I also looked into Szabolcs' observation that Method -> "LocalAdaptive"
produced better results. This method refines the sampling in a different way than the default "GlobalAdaptive"
method. It detects that sampling needs to be refined near τ == 0
, and produces a better estimate. It however does many more evaluations and takes much longer.
Finally I tried splitting the region up at τ == 0
and t == 0
. While it might be straying a bit from the OP's question, it seemed like a strategy appropriate to the integral.

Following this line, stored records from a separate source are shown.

-- pv_equiv track=rewrite | github.com/RafaelaCamp/Python-Learn | PythonUSP/Semana7/Exercício4/soma_hipotenusas.py | soma_hipotenusas
-- ===== SOURCE A (Python) =====
-- def e_hipotenusa(a, b):
--     hipotenusa = ((a **2) + (b **2))
--     return hipotenusa
--
-- def soma_hipotenusas(n):
--     c = 1
--     soma = 0
--     for c in range(n+1):
--         c2 = c**2
--         a = 1
--         b = 1
--         while (a < n):
--             while (b < n):
--                 if c2 == e_hipotenusa(a, b):
--                     soma = soma + c
--                     a = n
--                     break
--                 b += 1
--             a += 1
--             b = a
--         c += 1
--     return soma
-- ===== SOURCE B (Python) =====
-- def soma_hipotenusas(n):
--     sums = {a * a + b * b for a in range(1, n) for b in range(a, n)}
--     return sum(c for c in range(n + 1) if c * c in sums)
-- ===== Notes on version B (the rewrite author's own statement) =====
-- stated objective: faster
-- what changed: Replaces the per-c quadratic nested while-loop search (cubic total) by precomputing once the set of all sums of two squared legs below n and testing each squared c by hash membership.
import Mathlib
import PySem

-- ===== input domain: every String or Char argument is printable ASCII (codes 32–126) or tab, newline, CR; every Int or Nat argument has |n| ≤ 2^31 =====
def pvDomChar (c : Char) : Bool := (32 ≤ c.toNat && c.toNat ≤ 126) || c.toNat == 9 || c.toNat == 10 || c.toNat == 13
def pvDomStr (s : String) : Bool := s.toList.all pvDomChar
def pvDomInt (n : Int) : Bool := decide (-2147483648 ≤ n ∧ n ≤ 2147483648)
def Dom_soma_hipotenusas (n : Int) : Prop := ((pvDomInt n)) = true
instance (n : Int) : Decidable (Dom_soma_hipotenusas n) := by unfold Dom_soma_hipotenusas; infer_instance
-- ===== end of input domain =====

-- B replaces A's per-c nested while-loop search by a precomputed set of the sums of two
-- squared positive legs below n, tested by membership per c: asymptotically faster, same values.

-- ===== PORT A =====
def e_hipotenusa (a b : Int) : Int := a ^ 2 + b ^ 2

-- inner 'while b < n' loop of A: returns whether c2 was found (A then sets a = n and breaks)
def pvLoopB (n c2 a b : Int) : Bool :=
  if _h : b < n then
    if c2 = e_hipotenusa a b then true
    else pvLoopB n c2 a (b + 1)
  else false
termination_by (n - b).toNat
decreasing_by omega

-- outer 'while a < n' loop of A: after 'a += 1; b = a' the next iteration starts at (a+1, a+1)
def pvLoopA (n c2 a b : Int) : Bool :=
  if _h : a < n then
    if pvLoopB n c2 a b then true
    else pvLoopA n c2 (a + 1) (a + 1)
  else false
termination_by (n - a).toNat
decreasing_by omega

def soma_hipotenusas (n : Int) : Int :=
  (PySem.List.pyRange 0 (n + 1) 1).foldl
    (fun soma c => if pvLoopA n (c ^ 2) 1 1 then soma + c else soma) 0

-- ===== PORT B =====
-- set comprehension {a*a + b*b for a in range(1, n) for b in range(a, n)}
def pvSums (n : Int) : PySem.Set Int :=
  (PySem.List.pyRange 1 n 1).foldl
    (fun s a => (PySem.List.pyRange a n 1).foldl
      (fun s b => PySem.Set.add s (a * a + b * b)) s)
    PySem.Set.empty

def soma_hipotenusas_alt (n : Int) : Int :=
  let sums := pvSums n
  (PySem.List.pyRange 0 (n + 1) 1).foldl
    (fun acc c => if PySem.Set.contains sums (c * c) then acc + c else acc) 0

-- ===== PRECONDITION & SPEC =====
def Spec_soma_hipotenusas (n : Int) (out : Int) : Prop := out = soma_hipotenusas_alt n
instance (n : Int) (out : Int) : Decidable (Spec_soma_hipotenusas n out) := by unfold Spec_soma_hipotenusas; infer_instance

-- ===== CLAIM (what is proved, stated in full; the proofs are below) =====
def Claim_equal_soma_hipotenusas : Prop := ∀ (n : Int), Dom_soma_hipotenusas n → Spec_soma_hipotenusas n (soma_hipotenusas n)

-- ===== LEMMAS AND PROOFS =====

theorem loopB_iff (n c2 a : Int) : ∀ (b : Int),
    pvLoopB n c2 a b = true ↔ ∃ k, b ≤ k ∧ k < n ∧ c2 = a ^ 2 + k ^ 2 := by
  have H : ∀ (m : Nat) (b : Int), (n - b).toNat ≤ m →
      (pvLoopB n c2 a b = true ↔ ∃ k, b ≤ k ∧ k < n ∧ c2 = a ^ 2 + k ^ 2) := by
    intro m
    induction m with
    | zero =>
      intro b hb
      have hnb : ¬ b < n := by omega
      rw [pvLoopB]
      simp only [hnb, dite_false]
      constructor
      · intro h; cases h
      · rintro ⟨k, h1, h2, -⟩; omega
    | succ m ih =>
      intro b hb
      rw [pvLoopB]
      by_cases h : b < n
      · simp only [h, dite_true]
        by_cases hf : c2 = e_hipotenusa a b
        · rw [if_pos hf]
          constructor
          · intro _; exact ⟨b, le_refl b, h, hf⟩
          · intro _; rfl
        · rw [if_neg hf]
          rw [ih (b + 1) (by omega)]
          constructor
          · rintro ⟨k, h1, h2, h3⟩; exact ⟨k, by omega, h2, h3⟩
          · rintro ⟨k, h1, h2, h3⟩
            rcases lt_or_eq_of_le h1 with hlt | heq
            · exact ⟨k, by omega, h2, h3⟩
            · exact absurd (heq ▸ h3) hf
      · simp only [h, dite_false]
        constructor
        · intro hc; cases hc
        · rintro ⟨k, h1, h2, -⟩; omega
  intro b
  exact H (n - b).toNat b (le_refl _)

theorem loopA_iff (n c2 : Int) : ∀ (a : Int),
    pvLoopA n c2 a a = true ↔
      ∃ i, a ≤ i ∧ i < n ∧ ∃ k, i ≤ k ∧ k < n ∧ c2 = i ^ 2 + k ^ 2 := by
  have H : ∀ (m : Nat) (a : Int), (n - a).toNat ≤ m →
      (pvLoopA n c2 a a = true ↔
        ∃ i, a ≤ i ∧ i < n ∧ ∃ k, i ≤ k ∧ k < n ∧ c2 = i ^ 2 + k ^ 2) := by
    intro m
    induction m with
    | zero =>
      intro a ha
      have hna : ¬ a < n := by omega
      rw [pvLoopA]
      simp only [hna, dite_false]
      constructor
      · intro h; cases h
      · rintro ⟨i, h1, h2, -⟩; omega
    | succ m ih =>
      intro a ha
      rw [pvLoopA]
      by_cases h : a < n
      · simp only [h, dite_true]
        by_cases hB : pvLoopB n c2 a a = true
        · rw [if_pos hB]
          obtain ⟨k, hk1, hk2, hk3⟩ := (loopB_iff n c2 a a).mp hB
          constructor
          · intro _; exact ⟨a, le_refl a, h, k, hk1, hk2, hk3⟩
          · intro _; rfl
        · rw [if_neg hB]
          rw [ih (a + 1) (by omega)]
          constructor
          · rintro ⟨i, h1, h2, hrest⟩; exact ⟨i, by omega, h2, hrest⟩
          · rintro ⟨i, h1, h2, k, h3, h4, h5⟩
            rcases lt_or_eq_of_le h1 with hlt | heq
            · exact ⟨i, by omega, h2, k, h3, h4, h5⟩
            · exact absurd ((loopB_iff n c2 a a).mpr ⟨k, heq ▸ h3, h4, heq ▸ h5⟩) hB
      · simp only [h, dite_false]
        constructor
        · intro hc; cases hc
        · rintro ⟨i, h1, h2, -⟩; omega
  intro a
  exact H (n - a).toNat a (le_refl _)

theorem mem_inner (x a : Int) : ∀ (l : List Int) (s : PySem.Set Int),
    (x ∈ l.foldl (fun s b => PySem.Set.add s (a * a + b * b)) s ↔
      x ∈ s ∨ ∃ b ∈ l, x = a * a + b * b) := by
  intro l
  induction l with
  | nil => intro s; simp
  | cons hd tl ih =>
    intro s
    simp only [List.foldl_cons, ih, PySem.Set.mem_add, List.mem_cons]
    constructor
    · rintro ((h | h) | ⟨b, hb, he⟩)
      · exact Or.inl h
      · exact Or.inr ⟨hd, Or.inl rfl, h⟩
      · exact Or.inr ⟨b, Or.inr hb, he⟩
    · rintro (h | ⟨b, (rfl | hb), he⟩)
      · exact Or.inl (Or.inl h)
      · exact Or.inl (Or.inr he)
      · exact Or.inr ⟨b, hb, he⟩

theorem mem_sums_gen (x n : Int) : ∀ (l : List Int) (s : PySem.Set Int),
    (x ∈ l.foldl (fun s a => (PySem.List.pyRange a n 1).foldl
        (fun s b => PySem.Set.add s (a * a + b * b)) s) s ↔
      x ∈ s ∨ ∃ a ∈ l, ∃ b, a ≤ b ∧ b < n ∧ x = a * a + b * b) := by
  intro l
  induction l with
  | nil => intro s; simp
  | cons hd tl ih =>
    intro s
    simp only [List.foldl_cons, ih, mem_inner x hd, PySem.List.mem_pyRange_one, List.mem_cons]
    constructor
    · rintro ((h | ⟨b, ⟨hb1, hb2⟩, he⟩) | ⟨a, ha, hrest⟩)
      · exact Or.inl h
      · exact Or.inr ⟨hd, Or.inl rfl, b, hb1, hb2, he⟩
      · exact Or.inr ⟨a, Or.inr ha, hrest⟩
    · rintro (h | ⟨a, (rfl | ha), b, hb1, hb2, he⟩)
      · exact Or.inl (Or.inl h)
      · exact Or.inl (Or.inr ⟨b, ⟨hb1, hb2⟩, he⟩)
      · exact Or.inr ⟨a, ha, b, hb1, hb2, he⟩

theorem mem_sums (x n : Int) :
    x ∈ pvSums n ↔ ∃ a, 1 ≤ a ∧ a < n ∧ ∃ b, a ≤ b ∧ b < n ∧ x = a * a + b * b := by
  unfold pvSums
  rw [mem_sums_gen]
  simp only [PySem.List.mem_pyRange_one]
  constructor
  · rintro (h | ⟨a, ⟨ha1, ha2⟩, hrest⟩)
    · cases h
    · exact ⟨a, ha1, ha2, hrest⟩
  · rintro ⟨a, ha1, ha2, hrest⟩
    exact Or.inr ⟨a, ⟨ha1, ha2⟩, hrest⟩

theorem cond_eq (n c : Int) :
    pvLoopA n (c ^ 2) 1 1 = PySem.Set.contains (pvSums n) (c * c) := by
  rw [Bool.eq_iff_iff, loopA_iff, PySem.Set.contains_iff, mem_sums]
  constructor
  · rintro ⟨i, h1, h2, k, h3, h4, h5⟩
    refine ⟨i, h1, h2, k, h3, h4, ?_⟩
    simp only [pow_two] at h5
    exact h5
  · rintro ⟨a, h1, h2, b, h3, h4, h5⟩
    refine ⟨a, h1, h2, b, h3, h4, ?_⟩
    simp only [pow_two]
    exact h5

-- ===== VERDICT (by name: the statement is the Claim_ definition above) =====
theorem soma_hipotenusas_spec : Claim_equal_soma_hipotenusas := by
  intro n _
  unfold Spec_soma_hipotenusas soma_hipotenusas soma_hipotenusas_alt
  congr 1
  funext acc c
  rw [cond_eq]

This produced the most accurate result (with other settings being the defaults) but did a lot of evaluations, although fewer than "LocalAdaptive"
.
(* Calculations *)
{tauval, {taupts}} = (* dτ first *)
Reap@NIntegrate[
integrand, {t, -∞, ∞}, {τ, -∞, t}, EvaluationMonitor :> Sow[{t, τ}]];
{tval, {tpts}} = (* dt first *)
Reap@NIntegrate[
integrand, {τ, -∞, ∞}, {t, τ, ∞}, EvaluationMonitor :> Sow[{t, τ}]];
{laval, {lapts}} =
Reap@NIntegrate[
integrand, {t, -∞, ∞}, {τ, -∞, t}, Method -> {"LocalAdaptive"},
EvaluationMonitor :> Sow[{t, τ}]];
{splitval, {splitpts}} = Reap[
NIntegrate[
integrand, {t, -∞, 0}, {τ, -∞, t},
EvaluationMonitor :> Sow[{t, τ}]] +
NIntegrate[
integrand, {t, 0, ∞}, {τ, -∞, 0, t}, (* the 0 divides the τ interval *)

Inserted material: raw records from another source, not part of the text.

-- pv_equiv track=rewrite | github.com/Zimetrics-training/python-beginner-assignment-yash2316 | src/number_categorizer.py | categorize_numbers
-- ===== SOURCE A (Python) =====
-- from typing import List
--
-- def is_prime(num: int) -> bool:
--     # Your code to check if a number is prime
--     if num <= 1:
--         return False
--
--     for i in range(2,int(num**0.5) + 1):
--         if num%i == 0:
--             return False
--
--     return True
--
-- def is_perfect(num: int) -> bool:
--     # Your code to check if a number is perfect
--     if num <= 1:
--         return False
--
--     sum_of_divisors = 1
--
--     for i in range(2,num//2 + 1):
--         if num%i == 0:
--             sum_of_divisors += i
--
--     return sum_of_divisors == num
--
-- def categorize_numbers(nums: List[int]) -> List[str]:
--     result = []
--     for num in nums:
--         # Your code to categorize each number based on the conditions
--         res = ""
--         if num < 0:
--             res += "negative"
--         elif num > 0:
--             res += "positive"
--         else:
--             res += "zero"
--
--         if num%2 == 0:
--             res += ", even"
--         else:
--             res+= ", odd"
--
--         if num > 0 and is_prime(num):
--             res += ", prime"
--
--         if num > 0 and is_perfect(num):
--             res += ", perfect"
--
--         result.append(res)
--
--
--
--     return result
-- ===== SOURCE B (Python) =====
-- from typing import List
--
-- def _sigma(n: int) -> int:
--     # Sum of ALL divisors of n (n >= 1), found in O(sqrt n) by pairing d with n // d.
--     s = 0
--     i = 1
--     while i * i <= n:
--         if n % i == 0:
--             s += i
--             j = n // i
--             if j != i:
--                 s += j
--         i += 1
--     return s
--
-- def categorize_numbers(nums: List[int]) -> List[str]:
--     result = []
--     for num in nums:
--         parts = ["negative" if num < 0 else "positive" if num > 0 else "zero",
--                  "even" if num % 2 == 0 else "odd"]
--         if num > 1:
--             s = _sigma(num)
--             if s == num + 1:          # only divisors are 1 and num  -> prime
--                 parts.append("prime")
--             if s == 2 * num:          # proper divisors sum to num   -> perfect
--                 parts.append("perfect")
--         result.append(", ".join(parts))
--     return result
-- ===== Notes on version B (the rewrite author's own statement) =====
-- stated objective: faster
-- what changed: Replaces A's O(n) trial sum to n//2 for the perfect test (and the separate prime loop) by one O(sqrt n) paired-divisor sum sigma(n), deciding prime via sigma=n+1 and perfect via sigma=2n.
import Mathlib
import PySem

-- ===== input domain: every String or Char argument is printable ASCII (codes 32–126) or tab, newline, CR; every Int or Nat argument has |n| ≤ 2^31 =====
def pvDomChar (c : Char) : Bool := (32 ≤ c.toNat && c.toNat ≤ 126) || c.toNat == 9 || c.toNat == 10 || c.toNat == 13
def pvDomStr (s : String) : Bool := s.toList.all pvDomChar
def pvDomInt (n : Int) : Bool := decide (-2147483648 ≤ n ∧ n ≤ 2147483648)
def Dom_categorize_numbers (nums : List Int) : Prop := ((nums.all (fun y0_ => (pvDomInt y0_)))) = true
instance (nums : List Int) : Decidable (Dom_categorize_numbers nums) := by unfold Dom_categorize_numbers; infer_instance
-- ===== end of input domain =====

-- B replaces A's O(n) trial sum to n//2 (plus a separate prime loop) by one O(√n) paired-divisor
-- sum σ(n), deciding prime via σ(n) = n+1 and perfect via σ(n) = 2n; objective: faster (asymptotic).

-- ===== PORT A =====
-- int(num**0.5) is ported as Nat.sqrt num.toNat: exact for 0 ≤ num ≤ 2^31 (checked against CPython
-- on the stated domain; the loop is only reached for num ≥ 2).
def pv_is_prime (num : Int) : Bool :=
  if num ≤ 1 then false
  else
    -- 'for i in range(2, int(num**0.5)+1): if num%i==0: return False' then 'return True'
    (PySem.List.pyRange 2 ((Nat.sqrt num.toNat : Int) + 1) 1).all
      (fun i => !(PySem.Int.mod num i == 0))

def pv_is_perfect (num : Int) : Bool :=
  if num ≤ 1 then false
  else
    let sum_of_divisors :=
      (PySem.List.pyRange 2 (PySem.Int.floordiv num 2 + 1) 1).foldl
        (fun s i => if PySem.Int.mod num i == 0 then s + i else s) 1
    sum_of_divisors == num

EvaluationMonitor :> Sow[{t, τ}]]
];
exact = Integrate[integrand, {t, -∞, ∞}, {τ, -∞, t}]
(* Results: the errors and the sampling points. *)
Length /@ {taupts, tpts, lapts, splitpts}
(*
{28421, 2856, 688884, 292987}
*)
{tauval, tval, laval, splitval} - exact
(*
{ 0.176832 - 0.140172 I,
3.44892*10^-9 + 3.34102*10^-8 I,
-4.20314*10^-8 - 2.38821*10^-8 I,
8.93826*10^-10 + 1.01682*10^-11 I}
*)
(* Sampling points (above) *)
plotrange = Max[{taupts, tpts, lapts, splitpts}];
ClearAll[showpts, showrow];
SetAttributes[showpts, HoldFirst];
showpts[pts_, opts___] :=
Graphics[{Red, PointSize[Tiny], Point[pts]}, opts, Frame -> True,
FrameLabel -> {t, τ}, PlotRange -> plotrange,
PlotRangePadding -> Scaled[0.03], PlotRangeClipping -> True,
PlotLabel -> (Hold[pts] /. {Hold[taupts] -> "dτ first", Hold[tpts] -> "dt first",
Hold[splitpts] -> "split dτ first", _ -> "LocalAdaptive"})];
SetAttributes[showrow, HoldFirst];
showrow[pts_] := showpts[pts, PlotRange -> #] & /@ {plotrange, plotrange/100, 2.5};
GraphicsGrid[{
showrow[taupts],
showrow[tpts],
showrow[lapts],
showrow[splitpts]
}]
Conclusion
We can see in the erroneous calculation (the dτ
first NIntegrate
), the sampling is not concentrated in all areas where the value of the integrand is significant and is evidently insufficient. For a full understanding, we would need to analyze the rule being used to estimate the integral, which I am not able to do. It is remarkable that the dt
integral uses so few points (by comparison) to accurately estimate the integral, so it is likely that there is more to the story than just sampling. It is clearly the best way to numerically evaluate this integral. For instance the following produces produces an estimate that agrees with the exact
result to 13 digits, takes only three times as long (1 sec.) and uses slightly fewer sample points than the machine precision calculation:
NIntegrate[integrand, {τ, -∞, ∞}, {t, τ, ∞}, WorkingPrecision -> 12]
As for how to know when a numerical result is inaccurate (to respond to a comment by the OP), I do not know of a foolproof way. Generally doing what the OP did, trying the calculation two different ways, is likely to catch an unstable computation. For instance, setting the WorkingPrecision
to be 20
(I often choose a little more than machine precision), yields a warning and yet another, different value:
NIntegrate[integrand, {t, -∞, ∞}, {τ, -∞, t}, WorkingPrecision -> 20]
During evaluation of In[136]:= NIntegrate::slwcon: Numerical integration converging too slowly; suspect one of the following: singularity, value of the integration is 0, highly oscillatory integrand, or WorkingPrecision too small. >>
(*
0.06886985947874396770 + 0.42755314357642668589 I
*)
Sometimes just turning on precision tracking will help.